Posters Explaining Five Different Xie Jiao specifically Falun Gong, Guanyin Method, the Shouters, the Church of Almighty God, and the Disciple Society (Source: China Anti-Xie Jiao Network)

Antireligious Persecution Goes Online

In 2017, China's State Council launched a dedicated digital propaganda platform, "The China Anti-Xie Jiao Network,"[53][54] aimed at streamlining the reporting of xie jiao activities, providing psychological guidance for xie jiao practitioners and their families, and combating xie jiao activities online.[55] The Network is especially active in producing and disseminating digital propaganda designed for children. Recent materials targeting children include an animated video entitled "Little Rabbit's Experience Of Being Deceived By Xie Jiao,"[56] a series of "Questions and Answers" sessions between a teacher and student,[57] and the "Xie Jiao Free Classroom"[58] cartoon series.


(Source: China Anti-Xie jiao Network)


(Source: see MEMRI Special Dispatch No. 8576, China Targets Xie Jiao Through Children's Cartoon, December 22, 2020).


(Source: see MEMRI Special Dispatch No. 8576, China Targets Xie Jiao Through Children's Cartoon, December 22, 2020).


(Source: see MEMRI Special Dispatch No. 8576, China Targets Xie Jiao Through Children's Cartoon, December 22, 2020).

CCP anti-xie jiao campaigns have also targeted families. A painting exhibition housed at the Liuhe District anti-xie jiao recreational park displayed nearly 200 similarly recreational paintings produced by local farmers.[59] Many of the paintings depicted scenes of families joyously receiving anti-xie jiao propaganda, learning how to prevent "evil knowledge" from entering the family, or dispelling xie jiao from the household. Chinese families have also been asked to sign "Letters of Family Commitment to Reject Xie Jiao" – a written pledge that a family will "be vigilant, keep their eyes open, and consciously resist the reactionary propaganda and disruptive actions of xie jiao."[60] Through encouraging family members to "remind, supervise, and learn from each other," the CCP intends for families to continue resisting xie jiao influences even in the privacy of the home.[61]


Painting by Farmer Depicts Family Learning How to Prevent "Evil Knowledge" From Entering Into the Family (Source: shy.gov.cn)

 
residents of the Shilin community sign "Letters of Family Commitment to Reject Xie Jiao" during "Prevention of Xie Jiao Propaganda Month" (source: Keqi Smart Community via Sohu).

Conclusion

The CCP decision to place propaganda targeting xie jiao in public leisure spaces is deliberate and strategic. Parks are popular recreational venues in China, especially for older citizens, who enjoy socialising and participating in group activities. City parks in China are usually intended for the promotion of leisure time, physical activity, and socializing. By transforming these leisure spaces into propaganda parks, the CCP is attempting to appropriate visitors' leisure time and maximise the visibility of its "Rule of Law" and xie jiao propaganda in highly frequented areas.[62]
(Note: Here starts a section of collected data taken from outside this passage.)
-- pv_equiv track=rewrite | github.com/haesol1013/CP1 | exams/midterm/midterm_6.py | insider
-- ===== SOURCE A (Python) =====
-- def insider(arr: list[set[str]]) -> str:
--     all_mem = []
--     for group in arr:
--         for i in group:
--             all_mem.append(i)
--     set_mem = sorted(set(all_mem))
--     cnt = [all_mem.count(i) for i in set_mem]
--     return set_mem[cnt.index(max(cnt))]
-- ===== SOURCE B (Python) =====
-- def insider(arr: list[set[str]]) -> str:
--     # one streaming pass: tally occurrences and keep a running champion
--     counts = {}
--     best = None
--     for group in arr:
--         for m in group:
--             c = counts.get(m, 0) + 1
--             counts[m] = c
--             if best is None or c > counts[best] or (c == counts[best] and m < best):
--                 best = m
--     if best is None:
--         raise ValueError("insider() arg contains no members")
--     return best
-- ===== Notes on version B (the rewrite author's own statement) =====
-- stated objective: faster
-- what changed: A builds the flat list, sorts its distinct members, runs a full-list .count scan per distinct member and a cnt.index(max(cnt)) pass; B makes one streaming pass that tallies into a dict while maintaining a running champion online ((count, member) comparison at each occurrence), with no sort and no final extremum pass.
-- outside the precondition, e.g. on insider([]): A raises ValueError, B raises ValueError
import Mathlib
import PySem

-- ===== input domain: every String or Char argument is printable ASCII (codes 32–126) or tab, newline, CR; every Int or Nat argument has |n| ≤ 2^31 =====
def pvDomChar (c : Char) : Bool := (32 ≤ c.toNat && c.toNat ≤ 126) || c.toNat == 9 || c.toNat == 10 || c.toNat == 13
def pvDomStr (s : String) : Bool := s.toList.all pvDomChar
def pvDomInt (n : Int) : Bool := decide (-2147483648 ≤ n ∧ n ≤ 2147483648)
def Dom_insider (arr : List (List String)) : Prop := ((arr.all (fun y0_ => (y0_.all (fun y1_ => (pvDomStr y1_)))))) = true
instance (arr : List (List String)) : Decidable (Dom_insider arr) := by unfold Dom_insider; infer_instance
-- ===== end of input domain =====

-- B replaces A's sorted-unique-members + per-member full-list .count scans + cnt.index(max(cnt))
-- by ONE streaming pass that tallies occurrences into a dict while maintaining a running champion.

-- ===== PORT A =====
def insider (arr : List (List String)) : String :=
  let all_mem := arr.foldl (fun acc group => group.foldl (fun a i => a ++ [i]) acc) []
  let set_mem := PySem.List.sorted (PySem.Set.ofList all_mem) (fun x => x)
  let cnt := set_mem.map (fun i => PySem.List.count all_mem i)
  match PySem.List.max? cnt (fun x => x) with
  | none => ""          -- max([]) raises ValueError in Python; excluded by Pre_insider
  | some m =>
    match PySem.List.index? cnt m with
    | none => ""        -- unreachable (m ∈ cnt)
    | some idx => (PySem.List.pyGet? set_mem (idx : Int)).getD ""

-- ===== PORT B =====
-- the body of B's inner loop: tally this occurrence, update the running champion
def pvStep (st : PySem.Dict String Int × Option String) (m : String) :
    PySem.Dict String Int × Option String :=
  let c := st.1.getD m 0 + 1
  let d := st.1.insert m c
  match st.2 with
  | none => (d, some m)
  | some bb => if c > d.getD bb 0 ∨ (c = d.getD bb 0 ∧ m < bb) then (d, some m) else (d, some bb)

def insider_alt (arr : List (List String)) : String :=
  let st := arr.foldl (fun st group => group.foldl pvStep st) ((PySem.Dict.empty : PySem.Dict String Int), none)
  match st.2 with
  | none => ""          -- Python raises ValueError here; excluded by Pre_insider
  | some b => b

-- ===== PRECONDITION & SPEC =====
-- Pre_ excludes exactly the inputs with no member at all (arr empty or all groups empty),
-- where A's max([]) and B's explicit raise give ValueError.
def Pre_insider (arr : List (List String)) : Prop := arr.flatten ≠ []
instance (arr : List (List String)) : Decidable (Pre_insider arr) := by unfold Pre_insider; infer_instance
def pvWitness_insider : List (List String) := [["a"], ["a", "b"]]

def Spec_insider (arr : List (List String)) (out : String) : Prop := out = insider_alt arr
instance (arr : List (List String)) (out : String) : Decidable (Spec_insider arr out) := by unfold Spec_insider; infer_instance

-- ===== CLAIM (what is proved, stated in full; the proofs are below) =====
def Claim_equal_insider : Prop := ∀ (arr : List (List String)), Dom_insider arr → Pre_insider arr → Spec_insider arr (insider arr)

-- ===== LEMMAS AND PROOFS =====

-- the shared characterisation: z is a most-frequent member of xs, smallest among ties
def pvMinAt (xs : List String) (z : String) : Prop :=
  z ∈ xs ∧ ∀ y ∈ xs, xs.count y < xs.count z ∨ (xs.count y = xs.count z ∧ z ≤ y)

theorem pvMinAt_unique {xs : List String} {z₁ z₂ : String}
    (h₁ : pvMinAt xs z₁) (h₂ : pvMinAt xs z₂) : z₁ = z₂ := by
  rcases h₁.2 z₂ h₂.1 with h | ⟨he, hle⟩ <;> rcases h₂.2 z₁ h₁.1 with h' | ⟨he', hle'⟩
  · omega
  · omega
  · omega
  · exact le_antisymm hle hle'

theorem foldl_append_groups (arr : List (List String)) (acc : List String) :
    arr.foldl (fun acc group => group.foldl (fun a i => a ++ [i]) acc) acc = acc ++ arr.flatten := by
  induction arr generalizing acc with
  | nil => simp
  | cons g t ih =>
    rw [List.foldl_cons, PySem.List.foldl_append_singleton, ih]
    simp

-- ---- A's side: insider returns the pvMinAt element ----
theorem insider_char (arr : List (List String)) (h : arr.flatten ≠ []) :
    pvMinAt arr.flatten (insider arr) := by
  have hall : arr.foldl (fun acc group => group.foldl (fun a i => a ++ [i]) acc) [] = arr.flatten := by
    simpa using foldl_append_groups arr []
  set xs := arr.flatten with hxs
  set u := PySem.List.sorted (PySem.Set.ofList xs) (fun x => x) with hu
  have hmemu : ∀ y, y ∈ u ↔ y ∈ xs := by
    intro y; rw [hu, PySem.List.mem_sorted, PySem.Set.mem_ofList]
  have hsorted : List.Pairwise (· < ·) u := PySem.List.sorted_ofList_pairwise_lt xs
  set cnt := u.map (fun i => PySem.List.count xs i) with hcnt
  obtain ⟨a, ha⟩ := List.exists_mem_of_ne_nil _ h
  have hau : a ∈ u := (hmemu a).mpr ha
  have hune : u ≠ [] := fun hn => by simp [hn] at hau
  have hcntne : cnt ≠ [] := by simp [hcnt, hune]
  have hinsider : insider arr =
      match PySem.List.max? cnt (fun x => x) with
      | none => ""
      | some m =>
        match PySem.List.index? cnt m with
        | none => ""
        | some idx => (PySem.List.pyGet? u (idx : Int)).getD "" := by
    simp only [insider, hall]
    rfl
  cases hmax : PySem.List.max? cnt (fun x => x) with
  | none => exact absurd ((PySem.List.max?_eq_none_iff _ _).1 hmax) hcntne
  | some m =>
    have hmmem : m ∈ cnt := PySem.List.max?_mem hmax
    have hmmax : ∀ y ∈ cnt, y ≤ m := fun y hy => PySem.List.max?_isMax hmax y hy
    cases hidx : PySem.List.index? cnt m with
    | none =>
      exact absurd ((List.idxOf?_eq_none_iff).1 hidx) (by simpa using hmmem)
    | some idx =>
      obtain ⟨hlt, hval, hfirst⟩ := (List.idxOf?_eq_some_iff).1 hidx
      have hlen : idx < u.length := by simpa [hcnt] using hlt
      have hres : insider arr = u[idx] := by
        rw [hinsider, hmax]
        show (match PySem.List.index? cnt m with
              | none => ""
              | some idx => (PySem.List.pyGet? u (idx : Int)).getD "") = u[idx]
        rw [hidx]
        show (PySem.List.pyGet? u (idx : Int)).getD "" = u[idx]
        rw [PySem.List.pyGet?_natCast]
        simp [List.getElem?_eq_getElem hlen]
      have hcount_r : xs.count u[idx] = m := by
        have := hval
        simpa [hcnt, PySem.List.count_eq] using this
      rw [hres]
      constructor
      · exact (hmemu _).mp (List.getElem_mem hlen)
      · intro y hy
        obtain ⟨j, hj, hjy⟩ := List.mem_iff_getElem.1 ((hmemu y).mpr hy)
        have hjc : j < cnt.length := by simpa [hcnt]
        have hcntj : cnt[j] = xs.count y := by
          simp [hcnt, PySem.List.count_eq, hjy]
        have hle : xs.count y ≤ m := by
          rw [← hcntj]; exact hmmax _ (List.getElem_mem hjc)
        rcases lt_or_eq_of_le hle with hlt' | heq
        · left; omega
        · -- tie: cnt[j] = m so idx ≤ j, u sorted ⇒ u[idx] ≤ y
          have hjm : cnt[j] = m := by rw [hcntj, heq]
          have hidxle : idx ≤ j := by
            by_contra hcon
            exact hfirst j (by omega) hjm
          have hry : u[idx] ≤ y := by
            rcases eq_or_lt_of_le hidxle with hEq | hLt
            · subst hEq; exact le_of_eq hjy
            · have := (List.pairwise_iff_getElem.1 hsorted) idx j hlen hj hLt
              rw [hjy] at this; exact le_of_lt this
          right
          exact ⟨by omega, hry⟩

-- ---- B's side: the streaming invariant ----
def pvGood (xs : List String) (st : PySem.Dict String Int × Option String) : Prop :=
  (∀ v, st.1.getD v 0 = (xs.count v : Int)) ∧
  (st.2 = none → xs = []) ∧
  (∀ z, st.2 = some z → pvMinAt xs z)

theorem pvGood_step (xs : List String) (m : String)
    (st : PySem.Dict String Int × Option String) (h : pvGood xs st) :
    pvGood (xs ++ [m]) (pvStep st m) := by
  obtain ⟨hc, hnone, hsome⟩ := h
  have hcount : ∀ v, ((xs ++ [m]).count v : Int) = if v = m then (xs.count v : Int) + 1 else (xs.count v : Int) := by
    intro v
    by_cases hv : v = m
    · simp [List.count_append, hv]
    · simp [List.count_append, hv, Ne.symm hv]
  have hd : ∀ v, (st.1.insert m (st.1.getD m 0 + 1)).getD v 0 = ((xs ++ [m]).count v : Int) := by
    intro v
    rw [PySem.Dict.getD_insert, hcount v]
    split_ifs with hv
    · subst hv; rw [hc]
    · exact hc v
  cases hb : st.2 with
  | none =>
    have hxs : xs = [] := hnone hb
    subst hxs
    refine ⟨by simpa [pvStep, hb] using hd, by simp [pvStep, hb], ?_⟩
    intro z hz
    simp only [pvStep, hb] at hz
    cases hz
    exact ⟨by simp, by intro y hy; simp at hy; subst hy; right; simp⟩
  | some z =>
    obtain ⟨hzmem, hzmin⟩ := hsome z hb
    have hcm : st.1.getD m 0 = (xs.count m : Int) := hc m
    have hdz : (st.1.insert m (st.1.getD m 0 + 1)).getD z 0 = ((xs ++ [m]).count z : Int) := hd z
    simp only [pvStep, hb]
    split_ifs with hcond
    · -- champion becomes m
      refine ⟨hd, by simp, ?_⟩
      intro w hw
      cases hw
      -- the update condition can only hold when z ≠ m
      by_cases hzm : z = m
      · exfalso
        have hcz : ((xs ++ [m]).count z : Int) = (xs.count m : Int) + 1 := by
          rw [hzm]; simp [List.count_append]
        rw [hdz, hcm, hcz] at hcond
        rcases hcond with h1 | ⟨h1, h2⟩
        · omega
        · rw [hzm] at h2; exact lt_irrefl _ h2
      · rw [hdz, hcm] at hcond
        have hcznat : (xs ++ [m]).count z = xs.count z := by
          simp [List.count_append, Ne.symm hzm]
        have hcmnat : (xs ++ [m]).count m = xs.count m + 1 := by simp [List.count_append]
        rw [hcznat] at hcond
        refine ⟨by simp, ?_⟩
        intro y hy
        rcases List.mem_append.1 hy with hy2 | hy2
        · by_cases hym : y = m
          · subst hym; right; exact ⟨rfl, le_refl _⟩
          · have hcynat : (xs ++ [m]).count y = xs.count y := by
              simp [List.count_append, Ne.symm hym]
            rcases hzmin y hy2 with h1 | ⟨h1, h2⟩
            · rcases hcond with hgt | ⟨heq, hlt⟩
              · left; omega
              · left; omega
            · rcases hcond with hgt | ⟨heq, hlt⟩
              · left; omega
              · right
                refine ⟨by omega, le_of_lt (lt_of_lt_of_le hlt h2)⟩
        · simp at hy2; subst hy2; right; exact ⟨rfl, le_refl _⟩
    · -- champion stays z
      refine ⟨hd, by simp, ?_⟩
      intro w hw
      cases hw
      refine ⟨List.mem_append.2 (Or.inl hzmem), ?_⟩
      by_cases hzm : z = m
      · -- z = m: z's own count grew, so z stays minimal
        have hcznat : (xs ++ [m]).count z = xs.count z + 1 := by
          rw [hzm]; simp [List.count_append]
        intro y hy
        rcases List.mem_append.1 hy with hy2 | hy2
        · by_cases hym : y = z
          · subst hym; right; exact ⟨rfl, le_refl _⟩
          · have hym' : y ≠ m := fun h => hym (h.trans hzm.symm)
            have hcynat : (xs ++ [m]).count y = xs.count y := by
              simp [List.count_append, Ne.symm hym']
            rcases hzmin y hy2 with h1 | ⟨h1, h2⟩
            · left; omega
            · left; omega
        · simp at hy2; subst hy2; right; rw [← hzm]; exact ⟨rfl, le_refl _⟩
      · -- z ≠ m: the failed condition bounds m's new count by z's
        rw [hdz, hcm] at hcond
        push Not at hcond
        obtain ⟨hle', htie⟩ := hcond
        have hcznat : (xs ++ [m]).count z = xs.count z := by
          simp [List.count_append, Ne.symm hzm]
        have hcmnat : (xs ++ [m]).count m = xs.count m + 1 := by simp [List.count_append]
        rw [hcznat] at hle' htie
        intro y hy
        by_cases hym : y = m
        · subst hym
          rcases eq_or_lt_of_le hle' with heq | hlt
          · right
            refine ⟨by omega, not_lt.1 (htie heq)⟩
          · left; omega
        · have hcynat : (xs ++ [m]).count y = xs.count y := by
            simp [List.count_append, Ne.symm hym]
          have hy2 : y ∈ xs := by
            rcases List.mem_append.1 hy with h2 | h2
            · exact h2
            · simp at h2; exact absurd h2 hym
          rcases hzmin y hy2 with h1 | ⟨h1, h2⟩
          · left; omega
          · right; exact ⟨by omega, h2⟩

theorem pvGood_foldl (xs : List String) :
    pvGood xs (xs.foldl pvStep ((PySem.Dict.empty : PySem.Dict String Int), none)) := by
  induction xs using List.reverseRecOn with
  | nil =>
    refine ⟨by intro v; simp [PySem.Dict.getD_empty], fun _ => rfl, ?_⟩
    intro z hz; cases hz
  | append_singleton xs m ih =>
    rw [List.foldl_append]
    exact pvGood_step xs m _ ih

theorem insider_alt_char (arr : List (List String)) (h : arr.flatten ≠ []) :
    pvMinAt arr.flatten (insider_alt arr) := by
  have hfold : arr.foldl (fun st group => group.foldl pvStep st)
      ((PySem.Dict.empty : PySem.Dict String Int), none)
      = arr.flatten.foldl pvStep ((PySem.Dict.empty : PySem.Dict String Int), none) := by
    rw [List.foldl_flatten]
  have hg := pvGood_foldl arr.flatten
  rw [← hfold] at hg
  obtain ⟨_, hnone, hsome⟩ := hg
  simp only [insider_alt]
  cases hb : (arr.foldl (fun st group => group.foldl pvStep st)
      ((PySem.Dict.empty : PySem.Dict String Int), none)).2 with
  | none => exact absurd (hnone hb) h
  | some z => exact hsome z hb

-- ===== VERDICT (by name: the statement is the Claim_ definition above) =====
theorem insider_spec : Claim_equal_insider := by
  intro arr _ hpre
  exact pvMinAt_unique (insider_char arr hpre) (insider_alt_char arr hpre)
Since the 1980s, the rise of religious and quasi-religious groups broke the ideological monopoly of the CCP. In a 2018 white paper, the Chinese government admitted that 200 million of its citizens were committed believers, doubling the number of 100 million in 2009.[63] Suppression of xie jiao has been part of desperate effort by the CCP authorities to gain back ideological dominance. Meanwhile, Chinese citizens are turning to various belief systems, trying to fill a tremendous spiritual void left by the departure of authentic Marxism.

*Heath Sloane is a Research Fellow for the MEMRI Chinese Media Studies Project; Tuvia Gering is a Research Fellow for the MEMRI Chinese Media Studies Project.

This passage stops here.